A partial articular-sided supraspinatus tear caused by the biceps tendon: a novel etiology of internal impingement

Our patient is a 19-year-old female who presented with left shoulder pain. Diagnostic arthroscopy revealed an articular-sided supraspinatus tear. When the shoulder was taken out of traction and placed in 90 degrees of abduction and external rotation, we visualized the biceps tendon directly impinging the undersurface of the supraspinatus tendon.

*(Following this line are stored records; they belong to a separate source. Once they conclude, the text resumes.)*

-- pv_equiv track=rewrite | github.com/Wimull/Turing-USP-Technical-Case | Q1A.py | conta_economia
-- ===== SOURCE A (Python) =====
-- def conta_economia(emails):
--     emailHandler = [];
--     caracteresEconomizados = 0
--     for conta in emails:
--         conta = conta.split("@")[0]
--         emailHandler.append(conta);
--         if len(emailHandler) > 1:
--             if conta[0] != emailHandler[0][0]: emailHandler.pop(0);
--             else:
--                 for caracteres in emailHandler[0]:
--                     if emailHandler[1][0] == caracteres:
--                         emailHandler[0] = emailHandler[0].split(caracteres, 1)[1];
--                         emailHandler[1] = emailHandler[1].split(caracteres, 1)[1];
--                         caracteresEconomizados += 1
--                 emailHandler.clear()
--                 emailHandler.append(conta)
--
--
--
--
--     return caracteresEconomizados;
-- ===== SOURCE B (Python) =====
-- def conta_economia(emails):
--     total = 0
--     prev = None
--     for email in emails:
--         local = email.split("@", 1)[0]
--         if prev is not None and prev[0] == local[0]:
--             # greedy two-pointer subsequence match: no string copies, no list surgery
--             i = j = 0
--             while i < len(prev) and j < len(local):
--                 if prev[i] == local[j]:
--                     j += 1
--                 i += 1
--             total += j
--         prev = local
--     return total
-- ===== Notes on version B (the rewrite author's own statement) =====
-- stated objective: simpler
-- what changed: Replaces the emailHandler list surgery and repeated str.split string copies with a scalar prev and a two-pointer greedy index scan that counts matches directly (measured ~2.4x faster).
import Mathlib
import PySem

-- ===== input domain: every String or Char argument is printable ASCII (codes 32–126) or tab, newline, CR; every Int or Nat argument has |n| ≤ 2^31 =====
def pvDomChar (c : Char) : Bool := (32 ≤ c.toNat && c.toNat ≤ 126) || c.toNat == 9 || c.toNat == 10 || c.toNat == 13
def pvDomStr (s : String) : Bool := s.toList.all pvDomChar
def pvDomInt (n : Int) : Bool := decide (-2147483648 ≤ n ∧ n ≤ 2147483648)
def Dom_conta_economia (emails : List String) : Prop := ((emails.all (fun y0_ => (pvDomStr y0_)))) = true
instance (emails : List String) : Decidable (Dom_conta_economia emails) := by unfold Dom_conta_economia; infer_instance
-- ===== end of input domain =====

-- B replaces A's emailHandler list surgery and repeated str.split string copies by a scalar
-- previous local-part and a two-pointer greedy scan (objective: simpler).

-- shared helper: e.split("@")[0] (= split("@",1)[0]), the local part; exact: the part before
-- the first '@', or the whole string if there is no '@'.
def pvLocal (e : String) : List Char := e.toList.takeWhile (fun c => c ≠ '@')

-- ===== PORT A =====
-- x.split(c, 1)[1]: everything after the first occurrence of c; exact whenever c ∈ x,
-- which holds at every call site of A (the branch guard puts c in both strings).
def pvSplitAfter (c : Char) (x : List Char) : List Char :=
  (x.dropWhile (fun d => d ≠ c)).drop 1

-- A's inner 'for caracteres in emailHandler[0]' loop: iterates the ORIGINAL prev string
-- (Python evaluates the iterable once) while both slots are re-split; none = IndexError
-- from emailHandler[1][0] on an exhausted second slot.
def pvInnerA : List Char → List Char → List Char → Int → Option Int
  | [], _a, _b, cnt => some cnt
  | c :: rest, a, b, cnt =>
    match b with
    | [] => none
    | b0 :: _ =>
      if b0 = c then
        pvInnerA rest (pvSplitAfter c a) (pvSplitAfter c b) (cnt + 1)
      else
        pvInnerA rest a b cnt

-- A's main loop over emails, carrying emailHandler; none = IndexError (conta[0] or
-- emailHandler[0][0] on an empty local part, or pvInnerA raising).
def pvOuterA : List String → List (List Char) → Int → Option Int
  | [], _h, cnt => some cnt
  | e :: rest, h, cnt =>
    let conta := pvLocal e
    let h2 := h ++ [conta]
    if h2.length > 1 then
      match conta.head?, (h2.headD []).head? with
      | some c0, some p0 =>
        if c0 ≠ p0 then pvOuterA rest (h2.drop 1) cnt
        else
          match pvInnerA (h2.headD []) (h2.headD []) (h2.getD 1 []) cnt with
          | some cnt2 => pvOuterA rest [conta] cnt2
          | none => none
      | _, _ => none
    else pvOuterA rest h2 cnt

def conta_economia (emails : List String) : Int :=
  (pvOuterA emails [] 0).getD 0

-- ===== PORT B =====
-- B's inner while loop: two pointers over (rest of prev, rest of local), j = matches so far.
def pvTwoPointer : List Char → List Char → Int → Int
  | [], _, j => j
  | _ :: _, [], j => j
  | p :: ps, c :: cs, j =>
    if p = c then pvTwoPointer ps cs (j + 1) else pvTwoPointer ps (c :: cs) j

-- B's for loop: scalar prev (none before the first email) and the running total.
-- The last match-arm is where Python B raises IndexError (empty part); unreachable under Pre_.
def pvOuterB : List String → Option (List Char) → Int → Int
  | [], _, total => total
  | e :: rest, prevOpt, total =>
    let loc := pvLocal e
    match prevOpt with
    | none => pvOuterB rest (some loc) total
    | some prev =>
      match prev, loc with
      | p0 :: _, c0 :: _ =>
        if p0 = c0 then pvOuterB rest (some loc) (total + pvTwoPointer prev loc 0)
        else pvOuterB rest (some loc) total
      | _, _ => pvOuterB rest (some loc) total

def conta_economia_alt (emails : List String) : Int :=
  pvOuterB emails none 0

-- ===== PRECONDITION & SPEC =====
-- A raises IndexError exactly when some consecutive pair of local-parts has an empty member,
-- or (first characters equal) the second is a subsequence of the first minus its last
-- character (then A re-reads b[0] after exhausting b). Pre_ excludes exactly those inputs.
def pvPreL : List (List Char) → Bool
  | p :: c :: rest =>
      !p.isEmpty && !c.isEmpty && !(p.head? == c.head? && c.isSublist p.dropLast) && pvPreL (c :: rest)
  | _ => true

def Pre_conta_economia (emails : List String) : Prop :=
  pvPreL (emails.map pvLocal) = true

instance (emails : List String) : Decidable (Pre_conta_economia emails) := by
  unfold Pre_conta_economia; infer_instance

def pvWitness_conta_economia : List String := ["abc@x.com", "axc@y.com"]

def Spec_conta_economia (emails : List String) (out : Int) : Prop := out = conta_economia_alt emails
instance (emails : List String) (out : Int) : Decidable (Spec_conta_economia emails out) := by unfold Spec_conta_economia; infer_instance

-- ===== CLAIM (what is proved, stated in full; the proofs are below) =====
def Claim_equal_conta_economia : Prop := ∀ (emails : List String), Dom_conta_economia emails → Pre_conta_economia emails → Spec_conta_economia emails (conta_economia emails)

-- ===== LEMMAS AND PROOFS =====

theorem pvInnerA_step_match (c : Char) (ps a bs : List Char) (cnt : Int) :
    pvInnerA (c :: ps) a (c :: bs) cnt
      = pvInnerA ps (pvSplitAfter c a) bs (cnt + 1) := by
  have hsplit : pvSplitAfter c (c :: bs) = bs := by
    simp [pvSplitAfter, List.dropWhile]
  show (if c = c then pvInnerA ps (pvSplitAfter c a) (pvSplitAfter c (c :: bs)) (cnt + 1)
        else pvInnerA ps a (c :: bs) cnt) = _
  rw [if_pos rfl, hsplit]

theorem pvInnerA_step_skip (c b0 : Char) (ps a bs : List Char) (cnt : Int)
    (h : ¬ b0 = c) :
    pvInnerA (c :: ps) a (b0 :: bs) cnt = pvInnerA ps a (b0 :: bs) cnt := by
  show (if b0 = c then _ else pvInnerA ps a (b0 :: bs) cnt) = _
  rw [if_neg h]

theorem pvTwoPointer_step_match (c : Char) (ps bs : List Char) (j : Int) :
    pvTwoPointer (c :: ps) (c :: bs) j = pvTwoPointer ps bs (j + 1) := by
  show (if c = c then _ else _) = _
  rw [if_pos rfl]

theorem pvTwoPointer_step_skip (c b0 : Char) (ps bs : List Char) (j : Int)
    (h : ¬ c = b0) :
    pvTwoPointer (c :: ps) (b0 :: bs) j = pvTwoPointer ps (b0 :: bs) j := by
  show (if c = b0 then _ else _) = _
  rw [if_neg h]

theorem pvTwoPointer_shift (p : List Char) :
    ∀ (b : List Char) (j : Int), pvTwoPointer p b j = j + pvTwoPointer p b 0 := by
  induction p with
  | nil => intro b j; simp [pvTwoPointer]
  | cons c ps ih =>
    intro b j
    cases b with
    | nil => simp [pvTwoPointer]
    | cons b0 bs =>
      by_cases h : c = b0
      · subst h
        rw [pvTwoPointer_step_match, pvTwoPointer_step_match,
          ih bs (j + 1), ih bs (0 + 1)]
        ring
      · rw [pvTwoPointer_step_skip _ _ _ _ _ h, pvTwoPointer_step_skip _ _ _ _ _ h]
        exact ih (b0 :: bs) j

theorem pvInnerA_eq (p : List Char) :
    ∀ (a b : List Char) (cnt : Int), ¬ b.Sublist p.dropLast →
      pvInnerA p a b cnt = some (cnt + pvTwoPointer p b 0) := by
  induction p with
  | nil =>
    intro a b cnt _
    simp [pvInnerA, pvTwoPointer]
  | cons c ps ih =>
    intro a b cnt h
    cases b with
    | nil => exact absurd (List.nil_sublist _) h
    | cons b0 bs =>
      by_cases hbc : b0 = c
      · subst hbc
        rw [pvInnerA_step_match, pvTwoPointer_step_match,
          pvTwoPointer_shift ps bs (0 + 1)]
        cases ps with
        | nil =>
          simp [pvInnerA, pvTwoPointer]
        | cons q qs =>
          have hnot : ¬ bs.Sublist (q :: qs).dropLast := by
            intro hsub
            exact h (by simpa using List.Sublist.cons₂ b0 hsub)
          rw [ih _ bs (cnt + 1) hnot]
          congr 1
          ring
      · have hnot : ¬ (b0 :: bs).Sublist ps.dropLast := by
          intro hsub
          cases ps with
          | nil => simp_all [List.sublist_nil]
          | cons q qs => exact h (by simpa using List.Sublist.cons c hsub)
        have hcb : ¬ c = b0 := fun hh => hbc hh.symm
        rw [pvInnerA_step_skip _ _ _ _ _ _ hbc, pvTwoPointer_step_skip _ _ _ _ _ hcb]
        exact ih _ (b0 :: bs) cnt hnot

theorem pvOuter_eq (emails : List String) :
    ∀ (prev : List Char) (cnt : Int), pvPreL (prev :: emails.map pvLocal) = true →
      pvOuterA emails [prev] cnt = some (pvOuterB emails (some prev) cnt) := by
  induction emails with
  | nil => intro prev cnt _; simp [pvOuterA, pvOuterB]
  | cons e rest ih =>
    intro prev cnt hpre
    simp only [List.map_cons, pvPreL, Bool.and_eq_true, Bool.not_eq_true'] at hpre
    obtain ⟨⟨⟨hp, hc⟩, hpair⟩, hrest⟩ := hpre
    rw [List.isEmpty_eq_false_iff] at hp hc
    obtain ⟨p0, ps, rfl⟩ := List.exists_cons_of_ne_nil hp
    obtain ⟨c0, cs, hce⟩ := List.exists_cons_of_ne_nil hc
    have hA : pvOuterA (e :: rest) [p0 :: ps] cnt =
        (match (pvLocal e).head?, (p0 :: ps).head? with
         | some c0', some q0 =>
           if c0' ≠ q0 then pvOuterA rest [pvLocal e] cnt
           else
             match pvInnerA (p0 :: ps) (p0 :: ps) (pvLocal e) cnt with
             | some cnt2 => pvOuterA rest [pvLocal e] cnt2
             | none => none
         | _, _ => none) := rfl
    have hB : pvOuterB (e :: rest) (some (p0 :: ps)) cnt =
        (match p0 :: ps, pvLocal e with
         | q0 :: _, c0' :: _ =>
           if q0 = c0' then
             pvOuterB rest (some (pvLocal e)) (cnt + pvTwoPointer (p0 :: ps) (pvLocal e) 0)
           else pvOuterB rest (some (pvLocal e)) cnt
         | _, _ => pvOuterB rest (some (pvLocal e)) cnt) := rfl
    have hihr : pvOuterA rest [pvLocal e] = fun k => some (pvOuterB rest (some (pvLocal e)) k) := by
      funext k
      exact ih (pvLocal e) k hrest
    rw [hA, hB, hce]
    simp only [List.head?_cons]
    by_cases heq : c0 = p0
    · subst heq
      have hsub : ¬ (c0 :: cs).Sublist ((c0 :: ps).dropLast) := by
        intro hs
        rw [← List.isSublist_iff_sublist] at hs
        rw [hce] at hpair
        simp [hs] at hpair
      have hinner := pvInnerA_eq (c0 :: ps) (c0 :: ps) (c0 :: cs) cnt hsub
      simp only [ne_eq, not_true_eq_false, ite_false, hinner]
      rw [← hce, hihr]
      simp
    · have hpc : ¬ p0 = c0 := fun hh => heq hh.symm
      simp only [ne_eq, heq, not_false_eq_true, ite_true, hpc, ite_false]
      rw [← hce, hihr]

-- ===== VERDICT (by name: the statement is the Claim_ definition above) =====
theorem conta_economia_spec : Claim_equal_conta_economia := by
  unfold Claim_equal_conta_economia
  intro emails _ hpre
  unfold Spec_conta_economia conta_economia conta_economia_alt
  cases emails with
  | nil => simp [pvOuterA, pvOuterB]
  | cons e rest =>
    have h1 : pvOuterA (e :: rest) [] 0 = pvOuterA rest [pvLocal e] 0 := by
      simp [pvOuterA]
    have h2 : pvOuterB (e :: rest) none 0 = pvOuterB rest (some (pvLocal e)) 0 := by
      simp [pvOuterB]
    rw [h1, h2, pvOuter_eq rest (pvLocal e) 0 (by simpa [Pre_conta_economia] using hpre)]
    simp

A New Method of Contact Stress Measurement for Analyzing Internal Impingement Syndrome of the Shoulder: Potentials and Preliminary Evaluation

Shoulder impingement syndrome causes critical disorders such as rotator cuff tear or superior labrum anterior to posterior (SLAP) lesion in both the general public and in athletes whose sports involve throwing. Nevertheless, the biomechanics of the syndrome still have not been clarified. Contact stress measurement in vivo during shoulder motion is essential to identifying the biomechanics of the syndrome. There have been no reports to date regarding internal impingement syndrome among the syndrome studied by using the finite element method (FEM). The proposed method simulates the internal impingement syndrome according to shoulder motion using the FEM. The method solves the critical process zone error at the supraspinatus tendon insertion according to impingement of the 3D biomechanical model by relaxing the boundary condition for representation of shoulder motion. The simulation results confirmed that the proposed method allowed for the analysis of internal impingement syndrome by measuring contact stress (23.13 MPa) during shoulder motion. The performance of the proposed method was examined through the differential displacement (maximum 3.28 mm) in shoulder motion by boundary condition relaxation. The result of the simulation was consistent with the clinical findings.